In het buitengebied van de gemeente Geertruidenberg wordt beperkt verlicht. Ook is er geen aanleiding om hier bestaande verlichting te vervangen door groen licht vanwege de afwezigheid van natuurgebieden, daar waar nu verlichting aanwezig is.

Onderzoek wijst uit dat wit licht de toekomst heeft. Wit licht biedt duidelijk allerlei voordelen ten opzichte van geel licht. Om te beginnen wordt de ruimte als helder en natuurlijk ervaren. Verschillende praktijkonderzoeken hebben aangetoond dat men in overgrote meerderheid wit licht prettiger vindt. Het natuurlijk en helder ervaren van de ruimte geeft ook een algemeen gevoel van meer veiligheid. Het eerder herkennen van gezichten en andere details kan misdadigers afschrikken en resulteert ook in duidelijkere opnamebeelden (bijvoorbeeld

bij gebruik van bewakingscamera‘s). Kleuren zijn bij het witte licht levensechter en dat maakt dat alles ook scherper te zien is. Wit licht is ook duurzamer en gebruikt minder energie.

De gemeente Geertruidenberg heeft in het verleden net als andere gemeenten in woongebieden SOX verlichting (geel licht) toegepast. Buiten de bebouwde kom en op bedrijventerreinen is vanwege het rendement ook SOX verlichting toegepast. Sinds de jaren 90 is een begin gemaakt om SOX verlichting in woongebieden te vervangen door PLL (wit licht). In 2013 is begonnen met het vervangen van SOX verlichting op de bedrijventerreinen door led-verlichting. Het grootste deel van de nog aanwezige SOX verlichting is nu nog aanwezig op bedrijventerreinen en te vinden op gebiedsontsluitingswegen binnen en buiten de bebouwde kom.

 

Beleidskeuze

Vanwege verkeersveiligheid en gezichtsherkenning kiest de gemeente in principe voor de volgende lichtkleur: wit (4000K). Het tijdstip van ombouw wordt bepaald tot het moment dat de armaturen zijn afgeschreven of eerder als dit projectmatig kan gebeuren.

 

5.1.6 Keuze lichtmasten, staal of aluminium

Een terugkerende discussie is de keuze voor stalen of aluminium lichtmasten. Beide fabrikanten voeren argumenten waarom hun product duurzaam is. Uit een aantal levens cyclus analyses (LCA) komt de stalen mast er drie tot vier keer beter uit wat betreft CO2 belasting.

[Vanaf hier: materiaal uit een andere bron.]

-- pv_equiv track=rewrite | github.com/EmilyWebber/Healthy-Neighborhoods | Website/maps/Analysis/correlations.py | initialize_city_dict
-- ===== SOURCE A (Python) =====
-- DEFAULT_KEY = None
--
-- DEFAULT_VALUE = []
--
-- def initialize_city_dict(headers):
--     '''
--     Takes a list of headers, creates an inner dictionary for each variable
--     With every other variable and the default key
--     '''
--     city = {}
--     for i in headers:
--         other = [x for x in headers if x != i]
--         inner = {DEFAULT_KEY:DEFAULT_VALUE}
--         for each in other:
--             inner[each] = DEFAULT_VALUE
--         city[i] = inner
--     return city
-- ===== SOURCE B (Python) =====
-- DEFAULT_KEY = None
--
-- DEFAULT_VALUE = []
--
-- def initialize_city_dict(headers):
--     '''
--     Build one template dict (default key + every header) once, then derive
--     each inner dict as a copy of the template with the header's own key popped.
--     '''
--     template = {DEFAULT_KEY: DEFAULT_VALUE}
--     for h in headers:
--         template[h] = DEFAULT_VALUE
--     city = {}
--     for i in headers:
--         inner = dict(template)
--         inner.pop(i, None)
--         city[i] = inner
--     return city
-- ===== Notes on version B (the rewrite author's own statement) =====
-- stated objective: alternative
-- what changed: B builds one template dict (default None key plus every header) once and derives each inner dict as a copy of the template with the header's own key popped, instead of A's nested pass that re-filters the header list and rebuilds each inner dict from scratch.
import Mathlib
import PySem

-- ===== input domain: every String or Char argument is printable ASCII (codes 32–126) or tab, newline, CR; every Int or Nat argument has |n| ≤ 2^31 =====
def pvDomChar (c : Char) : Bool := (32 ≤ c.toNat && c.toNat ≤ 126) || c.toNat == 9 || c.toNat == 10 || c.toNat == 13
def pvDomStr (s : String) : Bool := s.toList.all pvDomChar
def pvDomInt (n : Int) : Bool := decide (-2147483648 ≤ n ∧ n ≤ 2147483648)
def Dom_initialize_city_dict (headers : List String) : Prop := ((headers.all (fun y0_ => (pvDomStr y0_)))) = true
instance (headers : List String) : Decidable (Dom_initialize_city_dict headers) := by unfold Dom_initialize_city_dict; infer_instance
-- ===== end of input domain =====

-- B builds the inner dicts from one prebuilt template dict (copy + pop own key) instead of
-- re-filtering the header list and rebuilding each inner dict from scratch (objective: alternative).

-- ===== PORT A =====
def initialize_city_dict (headers : List String) : List (String × List (Option String × List Int)) :=
  let city : PySem.Dict String (PySem.Dict (Option String) (List Int)) :=
    headers.foldl (fun city i =>
      let other := headers.filter (fun x => x != i)
      let inner : PySem.Dict (Option String) (List Int) :=
        other.foldl (fun inner each => inner.insert (some each) ([] : List Int))
          (PySem.Dict.ofList [(none, ([] : List Int))])
      city.insert i inner) PySem.Dict.empty
  city.items.map (fun p => (p.1, p.2.items))

-- ===== PORT B =====
def initialize_city_dict_alt (headers : List String) : List (String × List (Option String × List Int)) :=
  let template : PySem.Dict (Option String) (List Int) :=
    headers.foldl (fun t h => t.insert (some h) ([] : List Int))
      (PySem.Dict.ofList [(none, ([] : List Int))])
  let city : PySem.Dict String (PySem.Dict (Option String) (List Int)) :=
    headers.foldl (fun c i => c.insert i (template.erase (some i))) PySem.Dict.empty
  city.items.map (fun p => (p.1, p.2.items))

-- ===== PRECONDITION & SPEC =====
def Spec_initialize_city_dict (headers : List String) (out : List (String × List (Option String × List Int))) : Prop := out = initialize_city_dict_alt headers
instance (headers : List String) (out : List (String × List (Option String × List Int))) : Decidable (Spec_initialize_city_dict headers out) := by unfold Spec_initialize_city_dict; infer_instance

-- ===== CLAIM (what is proved, stated in full; the proofs are below) =====
def Claim_equal_initialize_city_dict : Prop := ∀ (headers : List String), Dom_initialize_city_dict headers → Spec_initialize_city_dict headers (initialize_city_dict headers)

-- ===== LEMMAS AND PROOFS =====

theorem pv_filter_map_insert {κ ν : Type} [BEq κ] [LawfulBEq κ] (l : List (κ × ν)) (k : κ) (v : ν) :
    (l.map (fun p => if p.1 == k then (k, v) else p)).filter (fun p => !(p.1 == k))
      = l.filter (fun p => !(p.1 == k)) := by
  induction l with
  | nil => rfl
  | cons p t ih =>
    by_cases h : p.1 == k <;> simp [h, ih]

theorem pv_erase_insert_self {κ ν : Type} [BEq κ] [LawfulBEq κ]
    (d : PySem.Dict κ ν) (k : κ) (v : ν) :
    (d.insert k v).erase k = d.erase k := by
  apply PySem.Dict.ext
  simp only [PySem.Dict.insert, PySem.Dict.erase]
  split_ifs with h
  · exact pv_filter_map_insert d.items k v
  · simp [List.filter_append]

theorem pv_filter_map_comm {κ ν : Type} [BEq κ] [LawfulBEq κ] (l : List (κ × ν)) (h k : κ) (v : ν)
    (hne : h ≠ k) :
    (l.map (fun p => if p.1 == h then (h, v) else p)).filter (fun p => !(p.1 == k))
      = (l.filter (fun p => !(p.1 == k))).map (fun p => if p.1 == h then (h, v) else p) := by
  induction l with
  | nil => rfl
  | cons p t ih =>
    by_cases hp : p.1 == h
    · have hpk : ¬ (p.1 == k) = true := by
        simp_all
      simp [hp, hpk, hne, ih]
    · by_cases hk : p.1 == k <;> simp [hp, hk, ih]

theorem pv_contains_erase_of_ne {κ ν : Type} [BEq κ] [LawfulBEq κ]
    (d : PySem.Dict κ ν) (h k : κ) (hne : h ≠ k) :
    (d.erase k).contains h = d.contains h := by
  simp only [PySem.Dict.erase, PySem.Dict.contains]
  induction d.items with
  | nil => rfl
  | cons p t ih =>
    by_cases hp : p.1 == h
    · have hpk : ¬ (p.1 == k) = true := by simp_all
      simp [hp, hpk]
    · by_cases hk : p.1 == k <;> simp [hp, hk, ih]

theorem pv_erase_insert_of_ne {κ ν : Type} [BEq κ] [LawfulBEq κ]
    (d : PySem.Dict κ ν) (h k : κ) (v : ν) (hne : h ≠ k) :
    (d.insert h v).erase k = (d.erase k).insert h v := by
  apply PySem.Dict.ext
  simp only [PySem.Dict.insert, pv_contains_erase_of_ne d h k hne]
  split_ifs with hc
  · simp only [PySem.Dict.erase]
    exact pv_filter_map_comm d.items h k v hne
  · simp only [PySem.Dict.erase]
    simp [List.filter_append, hne]

theorem pv_foldl_insert_erase (l : List String) (i : String)
    (d : PySem.Dict (Option String) (List Int)) :
    (l.foldl (fun t h => t.insert (some h) ([] : List Int)) d).erase (some i)
      = (l.filter (fun x => x != i)).foldl
          (fun t h => t.insert (some h) ([] : List Int)) (d.erase (some i)) := by
  induction l generalizing d with
  | nil => rfl
  | cons h t ih =>
    by_cases hi : h = i
    · subst hi
      simpa [List.filter_cons, pv_erase_insert_self] using ih (d.insert (some h) [])
    · have hne : (some h : Option String) ≠ some i := by simp [hi]
      simp only [List.foldl_cons, List.filter_cons]
      rw [ih (d.insert (some h) []), pv_erase_insert_of_ne d (some h) (some i) [] hne]
      simp [hi]

theorem pv_inner_eq (headers : List String) (i : String) :
    (headers.filter (fun x => x != i)).foldl
        (fun inner each => inner.insert (some each) ([] : List Int))
        (PySem.Dict.ofList [(none, ([] : List Int))])
      = (headers.foldl (fun t h => t.insert (some h) ([] : List Int))
          (PySem.Dict.ofList [(none, ([] : List Int))])).erase (some i) := by
  rw [pv_foldl_insert_erase]
  rfl

-- ===== VERDICT (by name: the statement is the Claim_ definition above) =====
theorem initialize_city_dict_spec : Claim_equal_initialize_city_dict := by
  intro headers _
  unfold Spec_initialize_city_dict initialize_city_dict initialize_city_dict_alt
  have hfun :
      (fun (city : PySem.Dict String (PySem.Dict (Option String) (List Int))) (i : String) =>
          city.insert i ((headers.filter (fun x => x != i)).foldl
            (fun inner each => inner.insert (some each) ([] : List Int))
            (PySem.Dict.ofList [(none, ([] : List Int))])))
        = (fun (city : PySem.Dict String (PySem.Dict (Option String) (List Int))) (i : String) =>
            city.insert i ((headers.foldl (fun t h => t.insert (some h) ([] : List Int))
              (PySem.Dict.ofList [(none, ([] : List Int))])).erase (some i))) := by
    funext c i
    rw [pv_inner_eq]
  simp only [hfun]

Het blijkt in de praktijk dat Rijks- en Provinciale overheden bij verkeerswegen kiezen voor aluminium lichtmasten. Argument hiervoor is dat bij aanrijdingen met hoge snelheid de letsels over het algemeen minder ernstig zullen zijn dan bij toepassing van stalen masten. Ook het aspect onderhoud (geen schilderwerk en dus geen verkeersmaatregelen) speelt daarbij een rol. Bij gemeenten spelen deze argumenten minder omdat de snelheden van het verkeer over het algemeen lager zijn en er geringere verkeersstromen zijn. Hierdoor zijn er minder verkeersmaatregelen nodig bij onderhoud. In gemeenten waar van oudsher stalen masten zijn toegepast wordt deze keuze meestal voortgezet terwijl dit andersom ook het geval is.

Onderstaand een globale berekening (uitgangspunt levensduur 50 jaar) van de diverse kostenposten en een afweging van voor- en nadelen.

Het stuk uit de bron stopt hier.